Extensive studies in Germany(there are about 10,200 water treatment plants there) show that, with very little effort, the consumption of electrical energy can be cut by 50 per cent, at the same time as doubling green power generation.

To be able to do this you need to first breakdown the electricity consumed within a water treatment plant.

Aeration accounts for 50 – 60 per cent of the electricity consumed in a water treatment plant. As the largest energy consumer, this is the most likely place to start implementing measures to optimize energy use.

Depending on the current process, the components used and the degree of automation, there are different approaches that need to be investigated in detail. Based on these investigations, optimization measures are derived, and then subjected to further feasibility studies and possible funding options.

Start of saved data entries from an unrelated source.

-- pv_equiv track=rewrite | github.com/bodhix-ai/cora-dev-toolkit | templates/_modules-core/module-mgmt/backend/layers/lambda-mgmt-common/python/lambda_mgmt_common/schedule.py | are_consecutive_days
-- ===== SOURCE A (Python) =====
-- from typing import Dict, List, Optional, Tuple
--
-- def are_consecutive_days(days: List[str]) -> bool:
--     """
--     Check if days are consecutive in week order.
--
--     Args:
--         days: List of day names (lowercase)
--
--     Returns:
--         True if days are consecutive, False otherwise
--
--     Example:
--         >>> are_consecutive_days(["monday", "tuesday", "wednesday"])
--         True
--         >>> are_consecutive_days(["monday", "wednesday", "friday"])
--         False
--     """
--     day_order = ["monday", "tuesday", "wednesday", "thursday", "friday", "saturday", "sunday"]
--
--     try:
--         indices = [day_order.index(d.lower()) for d in days]
--     except ValueError:
--         return False
--
--     indices.sort()
--
--     for i in range(len(indices) - 1):
--         if indices[i + 1] - indices[i] != 1:
--             return False
--
--     return True
-- ===== SOURCE B (Python) =====
-- def are_consecutive_days(days):
--     pos = {"monday": 0, "tuesday": 1, "wednesday": 2, "thursday": 3,
--            "friday": 4, "saturday": 5, "sunday": 6}
--     indices = []
--     for d in days:
--         i = pos.get(d.lower())
--         if i is None:
--             return False
--         indices.append(i)
--     if not indices:
--         return True
--     return len(set(indices)) == len(indices) and max(indices) - min(indices) == len(indices) - 1
-- ===== Notes on version B (the rewrite author's own statement) =====
-- stated objective: simpler
-- what changed: Replace the sort-then-adjacent-pairs scan with a closed-form test (all indices distinct and max-min == len-1) over indices obtained from a precomputed dict instead of repeated list.index calls.
import Mathlib
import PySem

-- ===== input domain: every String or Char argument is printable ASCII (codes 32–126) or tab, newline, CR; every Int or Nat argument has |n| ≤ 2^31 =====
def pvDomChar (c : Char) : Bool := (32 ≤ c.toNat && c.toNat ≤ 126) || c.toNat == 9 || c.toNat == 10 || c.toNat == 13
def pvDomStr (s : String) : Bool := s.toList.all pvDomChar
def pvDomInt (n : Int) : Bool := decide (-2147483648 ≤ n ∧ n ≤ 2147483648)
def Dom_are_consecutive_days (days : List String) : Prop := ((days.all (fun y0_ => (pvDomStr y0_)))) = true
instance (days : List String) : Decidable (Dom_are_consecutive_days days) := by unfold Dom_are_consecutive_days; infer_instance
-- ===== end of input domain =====

-- B replaces A's sort-and-adjacent-pairs scan by a closed-form test (distinct ∧ max-min = len-1) on indices from a precomputed dict; objective: simpler.

-- ===== PORT A =====
def pvDayOrder : List String :=
  ["monday", "tuesday", "wednesday", "thursday", "friday", "saturday", "sunday"]

-- the try/except comprehension: none = some day raised ValueError
def pvIdxA : List String → Option (List Int)
  | [] => some []
  | d :: rest =>
    match PySem.List.index? pvDayOrder (PySem.Str.lower d) with
    | none => none
    | some i => (pvIdxA rest).map (fun t => (i : Int) :: t)

-- the for-loop over range(len(indices)-1) with early return False
def pvLoopA (s : List Int) : List Int → Bool
  | [] => true
  | i :: rest =>
    if PySem.List.pyGetD s (i + 1) 0 - PySem.List.pyGetD s i 0 ≠ 1 then false
    else pvLoopA s rest

def are_consecutive_days (days : List String) : Bool :=
  match pvIdxA days with
  | none => false
  | some indices =>
    let s := PySem.List.sorted indices (fun x => x) false
    pvLoopA s (PySem.List.pyRange 0 ((s.length : Int) - 1) 1)

-- ===== PORT B =====
def pvPos : PySem.Dict String Int :=
  PySem.Dict.ofList [("monday", 0), ("tuesday", 1), ("wednesday", 2), ("thursday", 3),
                     ("friday", 4), ("saturday", 5), ("sunday", 6)]

-- B's collecting loop with early return False on an unknown day
def pvIdxB : List String → Option (List Int)
  | [] => some []
  | d :: rest =>
    match pvPos.get? (PySem.Str.lower d) with
    | none => none
    | some i => (pvIdxB rest).map (fun t => i :: t)

def are_consecutive_days_alt (days : List String) : Bool :=
  match pvIdxB days with
  | none => false
  | some indices =>
    if indices.isEmpty then true
    else
      match PySem.List.max? indices (fun x => x), PySem.List.min? indices (fun x => x) with
      | some M, some m =>
        ((PySem.Set.ofList indices).length == indices.length) &&
          (M - m == (indices.length : Int) - 1)
      | _, _ => false

-- ===== PRECONDITION & SPEC =====
def Spec_are_consecutive_days (days : List String) (out : Bool) : Prop := out = are_consecutive_days_alt days
instance (days : List String) (out : Bool) : Decidable (Spec_are_consecutive_days days out) := by unfold Spec_are_consecutive_days; infer_instance

-- ===== CLAIM (what is proved, stated in full; the proofs are below) =====
def Claim_equal_are_consecutive_days : Prop := ∀ (days : List String), Dom_are_consecutive_days days → Spec_are_consecutive_days days (are_consecutive_days days)

-- ===== LEMMAS AND PROOFS =====

-- the precomputed dict lookup agrees with list.index on the fixed 7-day table
theorem pvLookup_eq (x : String) :
    pvPos.get? x = (PySem.List.index? pvDayOrder x).map (fun n => (n : Int)) := by
  by_cases h1 : x = "monday"; · subst h1; decide
  by_cases h2 : x = "tuesday"; · subst h2; decide
  by_cases h3 : x = "wednesday"; · subst h3; decide
  by_cases h4 : x = "thursday"; · subst h4; decide
  by_cases h5 : x = "friday"; · subst h5; decide
  by_cases h6 : x = "saturday"; · subst h6; decide
  by_cases h7 : x = "sunday"; · subst h7; decide
  have hi : PySem.List.index? pvDayOrder x = none := by
    rw [PySem.List.index?_eq_none_iff]
    simp [pvDayOrder, h1, h2, h3, h4, h5, h6, h7]
  have hm : pvPos = PySem.Dict.mk [("monday", 0), ("tuesday", 1), ("wednesday", 2), ("thursday", 3),
                     ("friday", 4), ("saturday", 5), ("sunday", 6)] := by decide
  rw [hi, hm]
  simp [PySem.Dict.get?, show ¬("monday" == x) = true by simp [Ne.symm h1],
    show ¬("tuesday" == x) = true by simp [Ne.symm h2],
    show ¬("wednesday" == x) = true by simp [Ne.symm h3],
    show ¬("thursday" == x) = true by simp [Ne.symm h4],
    show ¬("friday" == x) = true by simp [Ne.symm h5],
    show ¬("saturday" == x) = true by simp [Ne.symm h6],
    show ¬("sunday" == x) = true by simp [Ne.symm h7]]

theorem pvIdx_eq (days : List String) : pvIdxB days = pvIdxA days := by
  induction days with
  | nil => rfl
  | cons d rest ih =>
    simp only [pvIdxA, pvIdxB, pvLookup_eq (PySem.Str.lower d), ih]
    cases PySem.List.index? pvDayOrder (PySem.Str.lower d) <;> rfl

theorem pvStepGe (s : List Int)
    (hmono : ∀ k : Nat, k + 1 < s.length → s.getD k 0 + 1 ≤ s.getD (k+1) 0) :
    ∀ (d k1 : Nat), k1 + d < s.length → (d : Int) ≤ s.getD (k1 + d) 0 - s.getD k1 0 := by
  intro d
  induction d with
  | zero => intro k1 h; simp
  | succ d ih =>
    intro k1 h
    have h1 := hmono (k1 + d) (by omega)
    have h2 := ih k1 (by omega)
    have e : k1 + (d + 1) = (k1 + d) + 1 := by omega
    rw [e]
    push_cast
    omega

theorem pvStepEq (s : List Int)
    (hadj : ∀ k : Nat, k + 1 < s.length → s.getD (k+1) 0 - s.getD k 0 = 1) :
    ∀ (d k1 : Nat), k1 + d < s.length → s.getD (k1 + d) 0 = s.getD k1 0 + d := by
  intro d
  induction d with
  | zero => intro k1 h; simp
  | succ d ih =>
    intro k1 h
    have h1 := hadj (k1 + d) (by omega)
    have h2 := ih k1 (by omega)
    have e : k1 + (d + 1) = (k1 + d) + 1 := by omega
    rw [e]
    push_cast
    omega

-- the maximum of idx is the last element of its sorted order
theorem pvMax_eq_last (idx : List Int) (M : Int) (s : List Int)
    (hs : s = PySem.List.sorted idx (fun x => x) false)
    (hM : PySem.List.max? idx (fun x => x) = some M)
    (hne : s.length ≠ 0) :
    M = s.getD (s.length - 1) 0 := by
  have hperm : s.Perm idx := hs ▸ PySem.List.sorted_perm idx (fun x => x) false
  have hpw : s.Pairwise (fun a b => a ≤ b) := hs ▸ PySem.List.sorted_pairwise idx (fun x => x)
  have hmax := PySem.List.max?_isMax hM
  have hMmem : M ∈ s := hperm.mem_iff.mpr (PySem.List.max?_mem hM)
  have hk : s.length - 1 < s.length := by omega
  rw [List.getD_eq_getElem s 0 hk]
  have hlast_mem : s[s.length - 1] ∈ idx := hperm.mem_iff.mp (List.getElem_mem _)
  have h1 : s[s.length - 1] ≤ M := hmax _ hlast_mem
  have h2 : M ≤ s[s.length - 1] := by
    obtain ⟨i, hi, hiM⟩ := List.getElem_of_mem hMmem
    rcases Nat.lt_or_ge i (s.length - 1) with hlt | hge
    · have := (List.pairwise_iff_getElem.mp hpw) i (s.length - 1) (by omega) (by omega) hlt
      omega
    · have : i = s.length - 1 := by omega
      subst this; omega
  omega

theorem pvMin_eq_head (idx : List Int) (m : Int) (s : List Int)
    (hs : s = PySem.List.sorted idx (fun x => x) false)
    (hm : PySem.List.min? idx (fun x => x) = some m)
    (hne : s.length ≠ 0) :
    m = s.getD 0 0 := by
  have hperm : s.Perm idx := hs ▸ PySem.List.sorted_perm idx (fun x => x) false
  have hpw : s.Pairwise (fun a b => a ≤ b) := hs ▸ PySem.List.sorted_pairwise idx (fun x => x)
  have hmin := PySem.List.min?_isMin hm
  have hmmem : m ∈ s := hperm.mem_iff.mpr (PySem.List.min?_mem hm)
  have hk : 0 < s.length := by omega
  rw [List.getD_eq_getElem s 0 hk]
  have hhead_mem : s[0] ∈ idx := hperm.mem_iff.mp (List.getElem_mem _)
  have h1 : m ≤ s[0] := hmin _ hhead_mem
  have h2 : s[0] ≤ m := by
    obtain ⟨i, hi, him⟩ := List.getElem_of_mem hmmem
    rcases Nat.eq_zero_or_pos i with h0 | hpos
    · subst h0; omega
    · have := (List.pairwise_iff_getElem.mp hpw) 0 i (by omega) (by omega) hpos
      omega
  omega

theorem pvSetLen_iff (xs : List Int) : (PySem.Set.ofList xs).length = xs.length ↔ xs.Nodup := by
  have hnd := PySem.Set.nodup_ofList (α := Int) xs
  have hfin : (PySem.Set.ofList xs).toFinset = xs.toFinset := by
    ext a; simp [List.mem_toFinset, PySem.Set.mem_ofList]
  have hlen : (PySem.Set.ofList xs).length = xs.dedup.length := by
    have := List.toFinset_card_of_nodup hnd
    rw [hfin] at this
    rw [← this, List.card_toFinset]
  constructor
  · intro h
    rw [hlen] at h
    have := List.Sublist.eq_of_length (List.dedup_sublist xs) h
    exact List.dedup_eq_self.mp this
  · intro h
    rw [hlen, List.dedup_eq_self.mpr h]

theorem pvLoopA_eq_all (s : List Int) (r : List Int) :
    pvLoopA s r = r.all (fun i => PySem.List.pyGetD s (i + 1) 0 - PySem.List.pyGetD s i 0 == 1) := by
  induction r with
  | nil => rfl
  | cons i rest ih =>
    simp only [pvLoopA, List.all_cons, ← ih]
    by_cases h : PySem.List.pyGetD s (i + 1) 0 - PySem.List.pyGetD s i 0 = 1 <;> simp [h]

theorem pvCore (idx : List Int) :
    (pvLoopA (PySem.List.sorted idx (fun x => x) false)
      (PySem.List.pyRange 0 (((PySem.List.sorted idx (fun x => x) false).length : Int) - 1) 1)) =
    (if idx.isEmpty then true
     else
       match PySem.List.max? idx (fun x => x), PySem.List.min? idx (fun x => x) with
       | some M, some m =>
         ((PySem.Set.ofList idx).length == idx.length) && (M - m == (idx.length : Int) - 1)
       | _, _ => false) := by
  by_cases hnil : idx = []
  · subst hnil; decide
  obtain ⟨s, hs⟩ : ∃ s, s = PySem.List.sorted idx (fun x => x) false := ⟨_, rfl⟩
  rw [← hs]
  have hlen : s.length = idx.length := hs ▸ PySem.List.length_sorted idx (fun x => x) false
  have hpos : 0 < s.length := by
    rcases Nat.eq_zero_or_pos s.length with h0 | h
    · exact absurd (by rw [← List.length_eq_zero_iff, ← hlen]; exact h0) hnil
    · exact h
  have hperm : s.Perm idx := hs ▸ PySem.List.sorted_perm idx (fun x => x) false
  have hpw : s.Pairwise (fun a b => a ≤ b) := hs ▸ PySem.List.sorted_pairwise idx (fun x => x)
  cases hMo : PySem.List.max? idx (fun x => x) with
  | none => exact absurd ((PySem.List.max?_eq_none_iff idx _).mp hMo) hnil
  | some M =>
  cases hmo : PySem.List.min? idx (fun x => x) with
  | none => exact absurd ((PySem.List.min?_eq_none_iff idx _).mp hmo) hnil
  | some m =>
  have hM : M = s.getD (s.length - 1) 0 := pvMax_eq_last idx M s hs hMo (by omega)
  have hm : m = s.getD 0 0 := pvMin_eq_head idx m s hs hmo (by omega)
  have hie : idx.isEmpty = false := by
    cases idx with | nil => exact absurd rfl hnil | cons a t => rfl
  simp only [hie, Bool.false_eq_true, if_false]
  rw [pvLoopA_eq_all, Bool.eq_iff_iff]
  simp only [List.all_eq_true, PySem.List.mem_pyRange_one, Bool.and_eq_true, beq_iff_eq]
  constructor
  · intro hadj
    have hadjN : ∀ k : Nat, k + 1 < s.length → s.getD (k+1) 0 - s.getD k 0 = 1 := by
      intro k h
      have hb : (0:Int) ≤ (k:Int) ∧ (k:Int) < (s.length:Int) - 1 := by
        constructor
        · positivity
        · omega
      have := hadj (k:Int) hb
      rw [PySem.List.pyGetD_of_nonneg s (i := (k:Int) + 1) 0 (by omega),
          PySem.List.pyGetD_of_nonneg s (i := (k:Int)) 0 (by omega)] at this
      have e1 : ((k:Int) + 1).toNat = k + 1 := by omega
      have e2 : ((k:Int)).toNat = k := by omega
      rw [e1, e2] at this
      exact this
    have hstep := pvStepEq s hadjN
    have hnod : s.Nodup := by
      rw [List.nodup_iff_getElem?_ne_getElem?]
      intro i j hij hj
      have hi' : i < s.length := by omega
      have hvi := hstep i 0 (by omega)
      have hvj := hstep j 0 (by omega)
      simp only [Nat.zero_add] at hvi hvj
      rw [List.getElem?_eq_getElem hi', List.getElem?_eq_getElem hj]
      intro hcon
      have hsij : s[i] = s[j] := Option.some.inj hcon
      rw [← List.getD_eq_getElem s 0 hi', ← List.getD_eq_getElem s 0 hj] at hsij
      rw [hvi, hvj] at hsij
      omega
    constructor
    · exact (pvSetLen_iff idx).mpr (hperm.nodup_iff.mp hnod)
    · have := hstep (s.length - 1) 0 (by omega)
      simp only [Nat.zero_add] at this
      rw [hM, hm, this, ← hlen]
      omega
  · rintro ⟨hset, hdiff⟩
    have hnodidx : idx.Nodup := (pvSetLen_iff idx).mp hset
    have hnod : s.Nodup := hperm.nodup_iff.mpr hnodidx
    have hne : s.Pairwise (fun a b => a ≠ b) := hnod
    have hmono : ∀ k : Nat, k + 1 < s.length → s.getD k 0 + 1 ≤ s.getD (k+1) 0 := by
      intro k h
      have h1 := (List.pairwise_iff_getElem.mp hpw) k (k+1) (by omega) h (by omega)
      have h2 := (List.pairwise_iff_getElem.mp hne) k (k+1) (by omega) h (by omega)
      rw [List.getD_eq_getElem s 0 (by omega : k < s.length), List.getD_eq_getElem s 0 h]
      omega
    have hgap := pvStepGe s hmono
    have htot : s.getD (s.length - 1) 0 - s.getD 0 0 = (s.length:Int) - 1 := by
      rw [← hM, ← hm, hdiff, hlen]
    intro i hb
    obtain ⟨hb0, hb1⟩ := hb
    have hk : i.toNat + 1 < s.length := by omega
    rw [PySem.List.pyGetD_of_nonneg s (i := i + 1) 0 (by omega),
        PySem.List.pyGetD_of_nonneg s (i := i) 0 (by omega)]
    have e1 : (i + 1).toNat = i.toNat + 1 := by omega
    rw [e1]
    have hlow := hmono i.toNat hk
    have g1 := hgap i.toNat 0 (by omega)
    simp only [Nat.zero_add] at g1
    have g2 := hgap (s.length - 1 - (i.toNat + 1)) (i.toNat + 1) (by omega)
    have e2 : i.toNat + 1 + (s.length - 1 - (i.toNat + 1)) = s.length - 1 := by omega
    rw [e2] at g2
    omega

-- ===== VERDICT (by name: the statement is the Claim_ definition above) =====
theorem are_consecutive_days_spec : Claim_equal_are_consecutive_days := by
  intro days _
  unfold Spec_are_consecutive_days are_consecutive_days are_consecutive_days_alt
  rw [pvIdx_eq]
  cases pvIdxA days with
  | none => rfl
  | some idx => exact pvCore idx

In addition green power generation plays an essential role in optimizing wastewater plants. Biogas can be converted into electricity via cogeneration, whereby the waste heat can be used in the plant again. Of course, the size of the treatment plant is a fundamental consideration here. Following the studies in Germany it was found that only approximately 11 per cent of treatment plants have green power generation, however those plants cover about 76 per cent of the population.

I have an example that highlights these ideas in our work with the treatment plant Fritzens, in Tyrol-Austria. Fritzens applied various optimization measures to the aeration of its plant and subsequently increased its green power generation so significantly that the company was able to reverse its energy balance and become a power supplier.



Are you involved with water or wastewater treatment facility? What measures have you taken to optimize energy efficiency in your operations?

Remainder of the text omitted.